■ ASSIGNMENT: Only certain lines below are wanted: those starting at the line containing "intro i acc" and ending at the line containing "by_cases h1 : i = j", both included, each retyped exactly.

[Saved data entries]
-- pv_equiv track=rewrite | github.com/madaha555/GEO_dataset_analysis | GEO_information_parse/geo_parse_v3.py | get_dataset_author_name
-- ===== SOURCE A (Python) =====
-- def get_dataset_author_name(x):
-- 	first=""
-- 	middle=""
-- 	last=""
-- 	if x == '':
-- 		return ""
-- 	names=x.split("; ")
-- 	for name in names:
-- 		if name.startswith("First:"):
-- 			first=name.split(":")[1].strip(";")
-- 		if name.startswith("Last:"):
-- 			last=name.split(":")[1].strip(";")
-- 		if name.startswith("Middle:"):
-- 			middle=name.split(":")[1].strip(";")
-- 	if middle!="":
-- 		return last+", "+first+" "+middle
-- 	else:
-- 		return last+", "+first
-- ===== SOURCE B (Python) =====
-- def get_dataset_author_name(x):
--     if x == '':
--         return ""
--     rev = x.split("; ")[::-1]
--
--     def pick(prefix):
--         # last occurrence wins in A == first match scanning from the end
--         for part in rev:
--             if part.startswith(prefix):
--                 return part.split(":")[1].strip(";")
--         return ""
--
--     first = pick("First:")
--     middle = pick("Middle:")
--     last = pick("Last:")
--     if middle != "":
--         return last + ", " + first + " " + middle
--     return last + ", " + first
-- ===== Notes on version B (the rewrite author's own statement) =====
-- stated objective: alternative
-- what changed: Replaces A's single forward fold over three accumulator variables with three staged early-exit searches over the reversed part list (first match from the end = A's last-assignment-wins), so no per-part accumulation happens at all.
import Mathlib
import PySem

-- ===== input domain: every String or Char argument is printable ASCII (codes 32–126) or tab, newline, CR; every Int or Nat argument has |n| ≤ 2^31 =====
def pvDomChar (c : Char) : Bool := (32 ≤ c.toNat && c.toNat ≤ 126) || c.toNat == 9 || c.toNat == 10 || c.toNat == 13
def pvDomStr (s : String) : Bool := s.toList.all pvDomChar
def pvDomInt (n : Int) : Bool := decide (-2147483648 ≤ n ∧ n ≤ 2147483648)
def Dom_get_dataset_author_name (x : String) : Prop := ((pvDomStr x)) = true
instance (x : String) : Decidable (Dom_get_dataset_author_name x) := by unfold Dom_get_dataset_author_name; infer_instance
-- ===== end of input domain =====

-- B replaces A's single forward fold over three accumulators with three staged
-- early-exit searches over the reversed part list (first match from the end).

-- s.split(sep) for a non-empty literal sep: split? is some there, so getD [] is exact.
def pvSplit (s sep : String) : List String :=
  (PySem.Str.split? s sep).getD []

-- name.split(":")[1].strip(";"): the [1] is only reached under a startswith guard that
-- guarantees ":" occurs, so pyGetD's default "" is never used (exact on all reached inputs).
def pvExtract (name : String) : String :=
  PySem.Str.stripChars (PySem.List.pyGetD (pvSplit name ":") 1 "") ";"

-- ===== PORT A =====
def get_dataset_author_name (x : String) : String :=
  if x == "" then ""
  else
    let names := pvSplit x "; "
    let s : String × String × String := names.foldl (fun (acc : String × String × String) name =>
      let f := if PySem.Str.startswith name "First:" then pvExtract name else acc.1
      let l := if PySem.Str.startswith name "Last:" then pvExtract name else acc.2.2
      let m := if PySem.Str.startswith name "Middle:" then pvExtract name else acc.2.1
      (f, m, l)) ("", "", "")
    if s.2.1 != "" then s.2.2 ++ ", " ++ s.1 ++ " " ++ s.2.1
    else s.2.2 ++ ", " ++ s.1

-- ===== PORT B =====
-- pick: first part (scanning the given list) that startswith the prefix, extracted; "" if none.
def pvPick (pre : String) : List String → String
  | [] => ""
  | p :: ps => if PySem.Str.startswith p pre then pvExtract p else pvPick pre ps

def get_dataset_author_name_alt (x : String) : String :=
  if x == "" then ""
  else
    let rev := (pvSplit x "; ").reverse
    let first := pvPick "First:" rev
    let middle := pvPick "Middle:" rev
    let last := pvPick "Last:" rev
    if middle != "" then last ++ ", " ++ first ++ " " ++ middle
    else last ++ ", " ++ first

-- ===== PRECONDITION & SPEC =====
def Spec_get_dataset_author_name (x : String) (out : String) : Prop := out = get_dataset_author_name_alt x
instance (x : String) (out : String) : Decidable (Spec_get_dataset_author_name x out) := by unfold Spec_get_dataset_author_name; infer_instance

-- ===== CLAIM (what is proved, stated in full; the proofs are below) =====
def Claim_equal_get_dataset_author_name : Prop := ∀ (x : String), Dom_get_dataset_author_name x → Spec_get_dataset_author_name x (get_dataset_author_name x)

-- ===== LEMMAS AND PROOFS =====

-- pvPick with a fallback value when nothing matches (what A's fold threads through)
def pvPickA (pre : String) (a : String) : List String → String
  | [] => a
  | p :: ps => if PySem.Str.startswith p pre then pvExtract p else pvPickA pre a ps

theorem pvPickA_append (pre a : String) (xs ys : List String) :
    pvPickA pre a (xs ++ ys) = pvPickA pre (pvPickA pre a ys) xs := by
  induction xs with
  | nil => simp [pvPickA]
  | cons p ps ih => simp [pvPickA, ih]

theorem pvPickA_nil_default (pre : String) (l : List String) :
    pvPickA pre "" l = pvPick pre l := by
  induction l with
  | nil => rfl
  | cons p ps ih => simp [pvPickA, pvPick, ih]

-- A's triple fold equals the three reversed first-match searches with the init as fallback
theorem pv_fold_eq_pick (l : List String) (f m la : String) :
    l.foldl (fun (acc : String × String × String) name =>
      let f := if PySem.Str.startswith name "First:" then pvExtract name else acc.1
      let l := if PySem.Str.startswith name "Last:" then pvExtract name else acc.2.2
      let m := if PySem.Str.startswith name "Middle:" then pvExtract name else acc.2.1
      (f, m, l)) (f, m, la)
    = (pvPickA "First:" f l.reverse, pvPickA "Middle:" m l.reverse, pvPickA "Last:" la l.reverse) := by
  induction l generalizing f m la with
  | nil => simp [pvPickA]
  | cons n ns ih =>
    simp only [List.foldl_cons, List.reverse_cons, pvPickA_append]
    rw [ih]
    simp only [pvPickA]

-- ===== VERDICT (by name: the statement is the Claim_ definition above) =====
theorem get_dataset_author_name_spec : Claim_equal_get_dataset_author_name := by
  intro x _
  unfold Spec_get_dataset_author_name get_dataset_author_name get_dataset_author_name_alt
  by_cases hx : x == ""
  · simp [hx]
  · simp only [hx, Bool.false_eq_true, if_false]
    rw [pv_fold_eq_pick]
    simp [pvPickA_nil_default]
* * *
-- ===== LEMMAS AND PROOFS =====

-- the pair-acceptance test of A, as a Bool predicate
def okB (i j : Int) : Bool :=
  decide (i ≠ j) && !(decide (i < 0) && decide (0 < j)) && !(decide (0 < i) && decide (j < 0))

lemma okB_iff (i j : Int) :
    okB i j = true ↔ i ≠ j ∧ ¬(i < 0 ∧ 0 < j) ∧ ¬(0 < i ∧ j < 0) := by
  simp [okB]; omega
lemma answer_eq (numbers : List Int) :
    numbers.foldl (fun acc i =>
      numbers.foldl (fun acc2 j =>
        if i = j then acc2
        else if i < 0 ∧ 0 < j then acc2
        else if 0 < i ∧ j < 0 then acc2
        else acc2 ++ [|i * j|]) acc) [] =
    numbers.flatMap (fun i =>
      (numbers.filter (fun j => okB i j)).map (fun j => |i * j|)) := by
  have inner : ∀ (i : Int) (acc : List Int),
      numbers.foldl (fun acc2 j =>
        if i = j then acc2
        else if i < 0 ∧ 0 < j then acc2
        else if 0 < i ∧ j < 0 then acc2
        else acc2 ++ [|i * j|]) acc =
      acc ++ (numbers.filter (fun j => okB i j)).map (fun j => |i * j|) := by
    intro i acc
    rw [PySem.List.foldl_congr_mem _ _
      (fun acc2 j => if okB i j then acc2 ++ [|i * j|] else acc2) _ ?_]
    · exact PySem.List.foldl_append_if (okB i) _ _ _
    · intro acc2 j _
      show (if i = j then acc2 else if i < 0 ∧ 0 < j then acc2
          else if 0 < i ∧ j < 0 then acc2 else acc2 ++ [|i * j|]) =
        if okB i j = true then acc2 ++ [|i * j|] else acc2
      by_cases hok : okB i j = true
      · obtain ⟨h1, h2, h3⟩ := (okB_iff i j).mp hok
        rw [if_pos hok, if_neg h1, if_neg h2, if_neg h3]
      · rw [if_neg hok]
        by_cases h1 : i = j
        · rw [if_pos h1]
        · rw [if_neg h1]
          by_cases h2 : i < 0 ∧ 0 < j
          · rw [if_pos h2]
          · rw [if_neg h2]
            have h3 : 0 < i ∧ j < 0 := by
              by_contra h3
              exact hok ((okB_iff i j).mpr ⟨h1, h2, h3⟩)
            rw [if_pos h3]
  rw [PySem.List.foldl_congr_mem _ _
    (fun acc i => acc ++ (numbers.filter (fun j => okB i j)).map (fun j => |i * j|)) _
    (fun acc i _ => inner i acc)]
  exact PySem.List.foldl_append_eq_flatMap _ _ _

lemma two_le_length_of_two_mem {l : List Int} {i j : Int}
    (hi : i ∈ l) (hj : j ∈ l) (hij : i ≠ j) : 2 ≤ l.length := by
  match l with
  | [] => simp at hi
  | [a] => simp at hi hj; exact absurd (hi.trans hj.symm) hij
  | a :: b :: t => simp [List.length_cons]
==
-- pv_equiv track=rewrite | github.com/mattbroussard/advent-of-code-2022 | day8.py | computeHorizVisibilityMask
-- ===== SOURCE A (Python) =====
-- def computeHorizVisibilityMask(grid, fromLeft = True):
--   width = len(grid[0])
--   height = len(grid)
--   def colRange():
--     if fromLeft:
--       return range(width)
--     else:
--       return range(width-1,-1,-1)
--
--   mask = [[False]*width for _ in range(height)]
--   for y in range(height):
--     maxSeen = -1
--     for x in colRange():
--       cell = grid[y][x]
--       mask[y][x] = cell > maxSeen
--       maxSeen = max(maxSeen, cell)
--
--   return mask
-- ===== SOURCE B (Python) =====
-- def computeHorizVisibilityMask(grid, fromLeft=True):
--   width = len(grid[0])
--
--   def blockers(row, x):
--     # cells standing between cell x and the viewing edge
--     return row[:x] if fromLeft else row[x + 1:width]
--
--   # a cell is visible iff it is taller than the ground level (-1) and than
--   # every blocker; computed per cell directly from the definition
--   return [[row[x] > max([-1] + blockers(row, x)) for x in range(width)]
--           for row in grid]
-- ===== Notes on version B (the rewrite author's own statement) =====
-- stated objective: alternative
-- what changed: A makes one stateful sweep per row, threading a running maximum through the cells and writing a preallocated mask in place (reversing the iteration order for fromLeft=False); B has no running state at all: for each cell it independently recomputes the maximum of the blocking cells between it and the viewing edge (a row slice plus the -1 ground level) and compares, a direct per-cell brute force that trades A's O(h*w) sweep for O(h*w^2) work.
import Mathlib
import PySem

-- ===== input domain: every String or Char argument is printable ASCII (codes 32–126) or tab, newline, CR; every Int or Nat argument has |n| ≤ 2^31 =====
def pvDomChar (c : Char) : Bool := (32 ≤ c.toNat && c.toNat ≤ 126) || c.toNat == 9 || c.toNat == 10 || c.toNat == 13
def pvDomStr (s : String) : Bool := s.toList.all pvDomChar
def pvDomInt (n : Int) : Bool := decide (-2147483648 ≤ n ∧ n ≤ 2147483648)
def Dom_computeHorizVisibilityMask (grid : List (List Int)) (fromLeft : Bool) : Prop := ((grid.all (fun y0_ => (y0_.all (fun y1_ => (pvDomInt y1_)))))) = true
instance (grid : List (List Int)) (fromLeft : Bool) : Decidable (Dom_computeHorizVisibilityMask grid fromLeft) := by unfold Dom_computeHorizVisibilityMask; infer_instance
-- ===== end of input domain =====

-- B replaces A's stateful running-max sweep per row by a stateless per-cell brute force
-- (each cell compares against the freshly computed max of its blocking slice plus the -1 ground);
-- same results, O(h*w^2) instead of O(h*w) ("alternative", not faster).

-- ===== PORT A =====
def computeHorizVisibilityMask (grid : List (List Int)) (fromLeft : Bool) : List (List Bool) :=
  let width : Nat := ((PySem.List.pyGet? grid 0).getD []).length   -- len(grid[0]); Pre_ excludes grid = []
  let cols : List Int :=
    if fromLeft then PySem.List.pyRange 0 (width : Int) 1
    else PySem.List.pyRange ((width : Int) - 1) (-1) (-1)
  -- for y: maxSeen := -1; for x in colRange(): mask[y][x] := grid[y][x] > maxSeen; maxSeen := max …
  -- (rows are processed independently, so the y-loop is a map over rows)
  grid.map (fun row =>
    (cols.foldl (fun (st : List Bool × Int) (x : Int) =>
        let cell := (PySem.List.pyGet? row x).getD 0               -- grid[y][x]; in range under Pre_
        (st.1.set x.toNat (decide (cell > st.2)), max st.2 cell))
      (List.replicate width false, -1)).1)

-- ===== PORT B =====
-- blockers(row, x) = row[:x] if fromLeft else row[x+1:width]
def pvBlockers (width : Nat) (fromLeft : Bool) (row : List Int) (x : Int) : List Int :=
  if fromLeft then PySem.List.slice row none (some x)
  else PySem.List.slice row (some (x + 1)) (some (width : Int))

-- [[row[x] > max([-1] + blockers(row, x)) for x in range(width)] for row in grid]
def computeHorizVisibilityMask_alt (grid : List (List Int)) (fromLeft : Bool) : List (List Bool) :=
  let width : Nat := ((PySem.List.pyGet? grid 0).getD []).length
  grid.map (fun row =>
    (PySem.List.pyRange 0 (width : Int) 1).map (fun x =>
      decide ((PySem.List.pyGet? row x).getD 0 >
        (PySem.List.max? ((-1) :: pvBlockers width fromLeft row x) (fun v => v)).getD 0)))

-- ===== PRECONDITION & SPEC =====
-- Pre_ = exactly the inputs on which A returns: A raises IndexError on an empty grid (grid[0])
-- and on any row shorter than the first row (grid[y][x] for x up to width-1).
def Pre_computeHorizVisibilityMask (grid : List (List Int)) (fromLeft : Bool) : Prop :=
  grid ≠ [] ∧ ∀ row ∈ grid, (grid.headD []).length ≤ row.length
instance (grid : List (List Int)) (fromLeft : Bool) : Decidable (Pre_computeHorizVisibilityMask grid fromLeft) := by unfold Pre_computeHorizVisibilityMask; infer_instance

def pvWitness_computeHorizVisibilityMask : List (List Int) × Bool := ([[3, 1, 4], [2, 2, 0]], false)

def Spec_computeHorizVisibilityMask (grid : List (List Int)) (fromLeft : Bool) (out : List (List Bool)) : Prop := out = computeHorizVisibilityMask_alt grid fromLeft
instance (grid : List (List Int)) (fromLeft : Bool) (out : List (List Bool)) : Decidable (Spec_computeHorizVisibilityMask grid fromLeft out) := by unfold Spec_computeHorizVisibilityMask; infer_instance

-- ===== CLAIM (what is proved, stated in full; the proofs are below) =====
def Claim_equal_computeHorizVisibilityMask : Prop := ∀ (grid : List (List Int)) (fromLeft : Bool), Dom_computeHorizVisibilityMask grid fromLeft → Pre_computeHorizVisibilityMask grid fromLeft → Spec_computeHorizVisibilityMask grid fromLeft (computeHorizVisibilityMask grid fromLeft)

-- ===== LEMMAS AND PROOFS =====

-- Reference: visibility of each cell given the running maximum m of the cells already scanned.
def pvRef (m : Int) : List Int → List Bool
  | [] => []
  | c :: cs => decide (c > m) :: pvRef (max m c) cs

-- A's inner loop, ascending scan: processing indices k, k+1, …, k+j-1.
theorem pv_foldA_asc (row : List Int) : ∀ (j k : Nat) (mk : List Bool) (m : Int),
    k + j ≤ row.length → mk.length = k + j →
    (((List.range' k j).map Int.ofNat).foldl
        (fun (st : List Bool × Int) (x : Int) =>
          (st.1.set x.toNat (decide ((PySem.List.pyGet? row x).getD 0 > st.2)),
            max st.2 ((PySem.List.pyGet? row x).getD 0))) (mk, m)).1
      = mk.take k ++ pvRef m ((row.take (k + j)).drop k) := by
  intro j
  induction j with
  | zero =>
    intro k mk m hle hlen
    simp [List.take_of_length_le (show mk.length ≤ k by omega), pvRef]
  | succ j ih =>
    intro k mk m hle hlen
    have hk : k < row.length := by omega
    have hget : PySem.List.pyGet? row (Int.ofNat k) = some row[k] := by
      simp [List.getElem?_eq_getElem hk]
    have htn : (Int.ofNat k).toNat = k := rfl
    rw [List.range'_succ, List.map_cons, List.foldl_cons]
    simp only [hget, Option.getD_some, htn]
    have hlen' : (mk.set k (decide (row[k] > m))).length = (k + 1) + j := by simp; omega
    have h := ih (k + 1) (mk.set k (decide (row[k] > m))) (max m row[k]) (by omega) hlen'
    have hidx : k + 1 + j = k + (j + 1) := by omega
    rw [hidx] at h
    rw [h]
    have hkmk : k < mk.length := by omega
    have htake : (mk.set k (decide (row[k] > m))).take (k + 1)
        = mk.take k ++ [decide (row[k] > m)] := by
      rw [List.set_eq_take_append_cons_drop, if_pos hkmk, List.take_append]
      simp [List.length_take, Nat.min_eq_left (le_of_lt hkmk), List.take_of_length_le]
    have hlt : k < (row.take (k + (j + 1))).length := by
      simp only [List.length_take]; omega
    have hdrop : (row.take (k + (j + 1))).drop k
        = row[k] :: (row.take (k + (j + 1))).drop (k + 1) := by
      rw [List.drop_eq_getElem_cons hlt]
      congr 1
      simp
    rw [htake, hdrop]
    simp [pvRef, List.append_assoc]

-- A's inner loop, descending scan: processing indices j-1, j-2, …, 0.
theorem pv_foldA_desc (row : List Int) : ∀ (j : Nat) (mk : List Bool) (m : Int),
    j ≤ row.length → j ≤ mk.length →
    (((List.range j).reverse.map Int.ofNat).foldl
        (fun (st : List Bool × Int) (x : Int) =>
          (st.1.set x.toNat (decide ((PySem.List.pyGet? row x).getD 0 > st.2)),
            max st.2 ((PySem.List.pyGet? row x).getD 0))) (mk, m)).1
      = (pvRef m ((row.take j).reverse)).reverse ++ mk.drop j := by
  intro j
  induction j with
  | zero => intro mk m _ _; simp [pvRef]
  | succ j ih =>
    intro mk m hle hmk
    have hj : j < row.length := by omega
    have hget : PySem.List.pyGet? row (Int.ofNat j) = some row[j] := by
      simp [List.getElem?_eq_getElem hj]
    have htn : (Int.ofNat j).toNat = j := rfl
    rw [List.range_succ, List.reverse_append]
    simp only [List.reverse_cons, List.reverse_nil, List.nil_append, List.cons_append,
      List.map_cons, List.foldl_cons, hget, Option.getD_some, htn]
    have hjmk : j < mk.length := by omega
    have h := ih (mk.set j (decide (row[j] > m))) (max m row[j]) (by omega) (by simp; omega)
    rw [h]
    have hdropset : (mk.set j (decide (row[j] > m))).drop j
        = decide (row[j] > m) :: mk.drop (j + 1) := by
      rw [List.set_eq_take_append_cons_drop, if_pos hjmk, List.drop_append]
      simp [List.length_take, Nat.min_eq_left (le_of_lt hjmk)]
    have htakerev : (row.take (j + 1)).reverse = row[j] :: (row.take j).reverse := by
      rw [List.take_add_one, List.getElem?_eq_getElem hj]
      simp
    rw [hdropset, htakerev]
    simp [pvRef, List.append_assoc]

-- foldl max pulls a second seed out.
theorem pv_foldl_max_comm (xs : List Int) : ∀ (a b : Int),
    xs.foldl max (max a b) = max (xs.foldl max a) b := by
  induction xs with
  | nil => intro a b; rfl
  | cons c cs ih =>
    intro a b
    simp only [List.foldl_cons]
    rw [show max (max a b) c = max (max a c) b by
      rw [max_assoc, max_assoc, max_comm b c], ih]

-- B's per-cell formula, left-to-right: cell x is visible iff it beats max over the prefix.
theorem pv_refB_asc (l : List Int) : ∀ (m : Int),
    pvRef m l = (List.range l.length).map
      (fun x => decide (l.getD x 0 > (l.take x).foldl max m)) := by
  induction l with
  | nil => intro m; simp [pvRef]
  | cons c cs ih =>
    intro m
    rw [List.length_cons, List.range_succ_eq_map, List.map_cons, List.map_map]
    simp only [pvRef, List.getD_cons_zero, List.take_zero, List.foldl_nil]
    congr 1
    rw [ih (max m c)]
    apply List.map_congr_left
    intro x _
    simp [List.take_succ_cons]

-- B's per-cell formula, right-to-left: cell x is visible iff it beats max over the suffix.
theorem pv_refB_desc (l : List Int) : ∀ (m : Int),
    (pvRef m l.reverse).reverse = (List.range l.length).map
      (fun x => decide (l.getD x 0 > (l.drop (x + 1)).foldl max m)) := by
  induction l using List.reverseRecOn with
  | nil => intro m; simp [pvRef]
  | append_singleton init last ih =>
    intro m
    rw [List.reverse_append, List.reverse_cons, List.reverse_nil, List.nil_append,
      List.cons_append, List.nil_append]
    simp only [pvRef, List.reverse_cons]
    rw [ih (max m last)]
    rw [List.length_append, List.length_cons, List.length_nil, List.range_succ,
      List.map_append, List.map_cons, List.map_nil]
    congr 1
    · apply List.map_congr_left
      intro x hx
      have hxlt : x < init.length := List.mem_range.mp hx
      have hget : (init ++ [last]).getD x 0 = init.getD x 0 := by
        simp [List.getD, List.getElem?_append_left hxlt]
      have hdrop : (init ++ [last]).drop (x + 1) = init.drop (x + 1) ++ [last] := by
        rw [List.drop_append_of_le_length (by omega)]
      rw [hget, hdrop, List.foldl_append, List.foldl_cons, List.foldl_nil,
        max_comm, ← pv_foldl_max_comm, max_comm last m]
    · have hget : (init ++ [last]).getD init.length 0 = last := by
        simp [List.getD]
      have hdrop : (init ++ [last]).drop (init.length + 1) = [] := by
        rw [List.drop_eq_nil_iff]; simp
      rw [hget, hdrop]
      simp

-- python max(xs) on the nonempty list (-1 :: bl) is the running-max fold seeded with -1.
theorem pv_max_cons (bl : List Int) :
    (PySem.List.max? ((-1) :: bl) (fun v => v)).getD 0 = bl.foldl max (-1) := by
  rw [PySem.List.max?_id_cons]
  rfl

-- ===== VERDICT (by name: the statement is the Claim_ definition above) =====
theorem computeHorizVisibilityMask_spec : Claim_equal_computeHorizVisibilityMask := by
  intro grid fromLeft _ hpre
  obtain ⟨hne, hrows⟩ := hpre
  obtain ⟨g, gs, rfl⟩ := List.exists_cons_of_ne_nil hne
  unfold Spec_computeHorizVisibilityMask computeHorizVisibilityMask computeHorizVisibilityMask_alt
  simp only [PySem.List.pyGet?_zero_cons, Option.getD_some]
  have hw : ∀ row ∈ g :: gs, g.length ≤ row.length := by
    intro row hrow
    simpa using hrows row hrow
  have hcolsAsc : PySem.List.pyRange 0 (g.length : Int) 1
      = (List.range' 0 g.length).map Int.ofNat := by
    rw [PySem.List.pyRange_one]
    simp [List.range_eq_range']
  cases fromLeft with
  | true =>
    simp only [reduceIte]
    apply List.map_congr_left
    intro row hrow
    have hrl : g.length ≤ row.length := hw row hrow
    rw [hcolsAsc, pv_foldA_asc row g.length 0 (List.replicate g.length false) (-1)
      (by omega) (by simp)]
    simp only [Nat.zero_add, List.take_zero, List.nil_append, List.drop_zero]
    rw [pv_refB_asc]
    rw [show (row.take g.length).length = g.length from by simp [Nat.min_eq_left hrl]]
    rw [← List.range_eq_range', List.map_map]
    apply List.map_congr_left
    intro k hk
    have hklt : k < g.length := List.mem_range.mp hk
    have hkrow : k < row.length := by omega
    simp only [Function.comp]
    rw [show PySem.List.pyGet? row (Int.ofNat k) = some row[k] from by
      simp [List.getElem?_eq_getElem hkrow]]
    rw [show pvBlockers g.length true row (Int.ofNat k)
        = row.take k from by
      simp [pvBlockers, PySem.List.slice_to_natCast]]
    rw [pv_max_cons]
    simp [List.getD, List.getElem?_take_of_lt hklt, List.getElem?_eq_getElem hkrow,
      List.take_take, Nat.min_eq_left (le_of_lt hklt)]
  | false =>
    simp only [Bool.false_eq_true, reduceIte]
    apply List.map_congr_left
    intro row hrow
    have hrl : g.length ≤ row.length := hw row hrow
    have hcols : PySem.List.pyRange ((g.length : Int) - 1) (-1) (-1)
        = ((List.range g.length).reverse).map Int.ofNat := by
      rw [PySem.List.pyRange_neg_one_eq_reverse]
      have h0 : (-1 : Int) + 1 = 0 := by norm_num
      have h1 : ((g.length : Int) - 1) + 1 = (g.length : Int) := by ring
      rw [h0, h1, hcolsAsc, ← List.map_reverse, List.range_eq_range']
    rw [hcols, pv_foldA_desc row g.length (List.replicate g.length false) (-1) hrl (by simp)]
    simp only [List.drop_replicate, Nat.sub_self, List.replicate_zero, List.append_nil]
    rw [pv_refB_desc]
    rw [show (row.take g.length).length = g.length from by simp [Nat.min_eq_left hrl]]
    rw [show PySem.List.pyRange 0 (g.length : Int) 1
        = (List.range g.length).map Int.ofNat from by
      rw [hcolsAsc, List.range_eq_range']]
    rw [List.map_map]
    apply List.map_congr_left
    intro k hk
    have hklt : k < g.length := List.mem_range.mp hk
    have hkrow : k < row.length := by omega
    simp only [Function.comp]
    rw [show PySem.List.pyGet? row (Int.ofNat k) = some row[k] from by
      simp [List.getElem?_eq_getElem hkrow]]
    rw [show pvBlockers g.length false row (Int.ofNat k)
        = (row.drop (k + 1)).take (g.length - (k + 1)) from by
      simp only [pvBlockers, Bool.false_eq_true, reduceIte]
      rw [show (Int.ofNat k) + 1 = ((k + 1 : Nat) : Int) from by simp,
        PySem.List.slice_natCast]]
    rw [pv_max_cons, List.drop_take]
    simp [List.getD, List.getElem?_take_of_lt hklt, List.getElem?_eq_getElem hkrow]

■ EXPECTED ANSWER:
    intro i acc
    rw [PySem.List.foldl_congr_mem _ _
      (fun acc2 j => if okB i j then acc2 ++ [|i * j|] else acc2) _ ?_]
    · exact PySem.List.foldl_append_if (okB i) _ _ _
    · intro acc2 j _
      show (if i = j then acc2 else if i < 0 ∧ 0 < j then acc2
          else if 0 < i ∧ j < 0 then acc2 else acc2 ++ [|i * j|]) =
        if okB i j = true then acc2 ++ [|i * j|] else acc2
      by_cases hok : okB i j = true
      · obtain ⟨h1, h2, h3⟩ := (okB_iff i j).mp hok
        rw [if_pos hok, if_neg h1, if_neg h2, if_neg h3]
      · rw [if_neg hok]
        by_cases h1 : i = j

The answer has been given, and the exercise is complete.